PROVIDED MATERIAL:
lemma pvIdx_inner (kl : List String) (i0 : Int) (d : PySem.Dict String (PySem.Set Int))
    (k : String) (i : Int) :
    i ∈ (kl.foldl (fun (d : PySem.Dict String (PySem.Set Int)) k' =>
        d.modify k' PySem.Set.empty (fun s => PySem.Set.add s i0)) d).getD k PySem.Set.empty
    ↔ i ∈ d.getD k PySem.Set.empty ∨ (k ∈ kl ∧ i = i0) := by
  induction kl generalizing d with
  | nil => simp
  | cons k' rest ih =>
    simp only [List.foldl_cons, ih, List.mem_cons]
    rw [PySem.Dict.getD_modify]
    by_cases h : k = k'
    · subst h
      rw [if_pos rfl, PySem.Set.mem_add]
      tauto
    · rw [if_neg h]
      tauto

lemma pvIdx_outer (ps : List (Int × String)) (d : PySem.Dict String (PySem.Set Int))
    (k : String) (i : Int) :
    i ∈ (ps.foldl (fun d ir => (pvKmers ir.2).foldl
        (fun (d : PySem.Dict String (PySem.Set Int)) k' =>
          d.modify k' PySem.Set.empty (fun s => PySem.Set.add s ir.1)) d) d).getD k PySem.Set.empty
    ↔ i ∈ d.getD k PySem.Set.empty ∨ ∃ p ∈ ps, p.1 = i ∧ k ∈ pvKmers p.2 := by
  induction ps generalizing d with
  | nil => simp
  | cons p rest ih =>
    simp only [List.foldl_cons, ih, pvIdx_inner, List.mem_cons]
    constructor
    · rintro ((h | ⟨hk, hi⟩) | ⟨q, hq, h1, h2⟩)
      · exact Or.inl h
      · exact Or.inr ⟨p, Or.inl rfl, hi.symm, hk⟩
      · exact Or.inr ⟨q, Or.inr hq, h1, h2⟩
    · rintro (h | ⟨q, (rfl | hq), h1, h2⟩)
      · exact Or.inl (Or.inl h)
      · exact Or.inl (Or.inr ⟨h2, h1.symm⟩)
      · exact Or.inr ⟨q, hq, h1, h2⟩

lemma pvRange_sub15 (s : String) :
    PySem.List.pyRange 0 (PySem.Str.len s - 15) 1 = PySem.List.pyRange 0 (PySem.Str.len s - 16 + 1) 1 := by
  have h : PySem.Str.len s - 15 = PySem.Str.len s - 16 + 1 := by omega
  rw [h]

lemma pvMem_pvIndexB (reads : List String) (k : String) (i : Int) :
    i ∈ (pvIndexB reads).getD k PySem.Set.empty
    ↔ ∃ p ∈ PySem.List.enumerate reads 0, p.1 = i ∧ k ∈ pvKmers p.2 := by
  unfold pvIndexB
  have h1 : (fun (idx : PySem.Dict String (PySem.Set Int)) (ir : Int × String) =>
      (PySem.List.pyRange 0 (PySem.Str.len ir.2 - 15) 1).foldl
        (fun (idx : PySem.Dict String (PySem.Set Int)) j =>
          idx.modify (PySem.Str.slice ir.2 (some j) (some (j + 16))) PySem.Set.empty
            (fun s => PySem.Set.add s ir.1)) idx)
      = (fun idx ir => (pvKmers ir.2).foldl
          (fun (idx : PySem.Dict String (PySem.Set Int)) k' =>
            idx.modify k' PySem.Set.empty (fun s => PySem.Set.add s ir.1)) idx) := by
    funext idx ir
    rw [pvRange_sub15, pvKmers, List.foldl_map]
  rw [h1, pvIdx_outer]
  have h2 : i ∈ (PySem.Dict.empty : PySem.Dict String (PySem.Set Int)).getD k PySem.Set.empty ↔ False := by
    simp [PySem.Dict.empty, PySem.Dict.getD, PySem.Dict.get?, PySem.Set.empty]
  rw [h2, false_or]

lemma pvHits_aux (reads : List String) (kl : List String) (s : PySem.Set Int) (i : Int) :
    i ∈ kl.foldl (fun (s : PySem.Set Int) k =>
        PySem.Set.update s ((pvIndexB reads).getD k PySem.Set.empty)) s
    ↔ i ∈ s ∨ ∃ k ∈ kl, i ∈ (pvIndexB reads).getD k PySem.Set.empty := by
  induction kl generalizing s with
  | nil => simp
  | cons k rest ih =>
    simp only [List.foldl_cons, ih, PySem.Set.mem_update, List.mem_cons]
    constructor
    · rintro ((h | h) | ⟨k', hk', h⟩)
      · exact Or.inl h
      · exact Or.inr ⟨k, Or.inl rfl, h⟩
      · exact Or.inr ⟨k', Or.inr hk', h⟩
    · rintro (h | ⟨k', (rfl | hk'), h⟩)
      · exact Or.inl (Or.inl h)
      · exact Or.inl (Or.inr h)
      · exact Or.inr ⟨k', hk', h⟩

lemma pvHits_nodup (reads : List String) (kl : List String) (s : PySem.Set Int) (h : s.Nodup) :
    (kl.foldl (fun (s : PySem.Set Int) k =>
        PySem.Set.update s ((pvIndexB reads).getD k PySem.Set.empty)) s).Nodup := by
  induction kl generalizing s with
  | nil => exact h
  | cons k rest ih => exact ih _ (PySem.Set.nodup_update _ _ h)

-- the hits set of genome g, as B computes it
def pvHits (reads : List String) (g : String) : PySem.Set Int :=
  (pvKmers g).foldl (fun (s : PySem.Set Int) k =>
    PySem.Set.update s ((pvIndexB reads).getD k PySem.Set.empty)) PySem.Set.empty

lemma pvMatched_pairwise (reads : List String) (g : String) :
    (pvMatched reads g).Pairwise (· < ·) := by
  unfold pvMatched
  rw [List.pairwise_map]
  exact (PySem.List.pairwise_lt_enumerate reads 0).filter _

lemma pvMem_matched (reads : List String) (g : String) (i : Int) :
    i ∈ pvMatched reads g ↔ ∃ p ∈ PySem.List.enumerate reads 0,
      p.1 = i ∧ ∃ k ∈ pvKmers p.2, k ∈ pvKmers g := by
  unfold pvMatched
  simp only [List.mem_map, List.mem_filter, List.any_eq_true, List.contains_iff_mem]
  constructor
  · rintro ⟨p, ⟨hp, hk⟩, rfl⟩
    exact ⟨p, hp, rfl, hk⟩
  · rintro ⟨p, hp, rfl, hk⟩
    exact ⟨p, ⟨hp, hk⟩, rfl⟩

lemma pvMem_hits (reads : List String) (g : String) (i : Int) :
    i ∈ pvHits reads g ↔ i ∈ pvMatched reads g := by
  rw [pvHits, pvHits_aux, pvMem_matched]
  have h0 : i ∈ (PySem.Set.empty : PySem.Set Int) ↔ False := by simp [PySem.Set.empty]
  rw [h0, false_or]
  constructor
  · rintro ⟨k, hkg, h⟩
    rw [pvMem_pvIndexB] at h
    obtain ⟨p, hp, h1, h2⟩ := h
    exact ⟨p, hp, h1, k, h2, hkg⟩
  · rintro ⟨p, hp, h1, k, h2, hkg⟩
    exact ⟨k, hkg, (pvMem_pvIndexB reads k i).mpr ⟨p, hp, h1, h2⟩⟩

lemma pvSorted_hits (reads : List String) (g : String) :
    PySem.List.sorted (pvHits reads g) (fun x => x) false = pvMatched reads g := by
  apply PySem.List.sorted_eq_of_perm_of_pairwise_lt
  · apply (List.perm_ext_iff_of_nodup ?_ ?_).mpr
    · intro x
      exact (pvMem_hits reads g x).symm
    · exact (pvMatched_pairwise reads g).imp ne_of_lt
    · exact pvHits_nodup reads _ _ List.nodup_nil
  · exact pvMatched_pairwise reads g

lemma pvHits_empty_iff (reads : List String) (g : String) :
    (pvHits reads g).isEmpty = true ↔ pvMatched reads g = [] := by
  rw [List.isEmpty_iff, List.eq_nil_iff_forall_not_mem, List.eq_nil_iff_forall_not_mem]
  constructor
  · intro h x hx
    exact h x ((pvMem_hits reads g x).mpr hx)
  · intro h x hx
    exact h x ((pvMem_hits reads g x).mp hx)

lemma pvInsert_modify (d : PySem.Dict Int (List Int)) (k : Int) (v : List Int)
    (f : List Int → List Int) : (d.insert k v).modify k [] f = d.insert k (f v) := by
  rw [PySem.Dict.modify, PySem.Dict.getD_insert_self, PySem.Dict.insert_insert_self]

lemma pvG2r_fold (gn : Int) (l : List Int) (d : PySem.Dict Int (List Int)) (v : List Int) :
    l.foldl (fun (d : PySem.Dict Int (List Int)) i =>
        (if d.contains gn then d else d.insert gn []).modify gn [] (fun a => a ++ [i]))
      (d.insert gn v) = d.insert gn (v ++ l) := by
  induction l generalizing v with
  | nil => simp
  | cons i rest ih =>
    have hc : (d.insert gn v).contains gn = true := by
      rw [PySem.Dict.contains_insert]; simp
    simp only [List.foldl_cons, hc, if_true, pvInsert_modify, ih]
    congr 1
    simp

lemma pvG2r_total (gn : Int) (l : List Int) (d : PySem.Dict Int (List Int))
    (hc : d.contains gn = false) (hne : l ≠ []) :
    l.foldl (fun (d : PySem.Dict Int (List Int)) i =>
        (if d.contains gn then d else d.insert gn []).modify gn [] (fun a => a ++ [i])) d
      = d.insert gn l := by
  cases l with
  | nil => exact absurd rfl hne
  | cons i rest =>
    simp only [List.foldl_cons, hc, Bool.false_eq_true, if_false, pvInsert_modify, pvG2r_fold,
      List.nil_append, List.singleton_append]

lemma pvR2g_step_eq (gn : Int) (d : PySem.Dict Int (List Int)) (i : Int) :
    (d.setdefault i []).modify i [] (fun l => l ++ [gn])
      = (if d.contains i then d else d.insert i []).modify i [] (fun l => l ++ [gn]) := by
  by_cases h : d.contains i = true
  · rw [PySem.Dict.setdefault_of_contains _ _ h, h]
    simp
  · have h' : d.contains i = false := by simpa using h
    rw [PySem.Dict.setdefault_of_not_contains _ _ h', h']
    simp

ASSIGNMENT: The expected answer is each line of the records above that includes the string "rest".

RESULT OF THIS EXERCISE:
  | cons k' rest ih =>
  | cons p rest ih =>
  | cons k rest ih =>
  | cons k rest ih => exact ih _ (PySem.Set.nodup_update _ _ h)
  | cons i rest ih =>
  | cons i rest =>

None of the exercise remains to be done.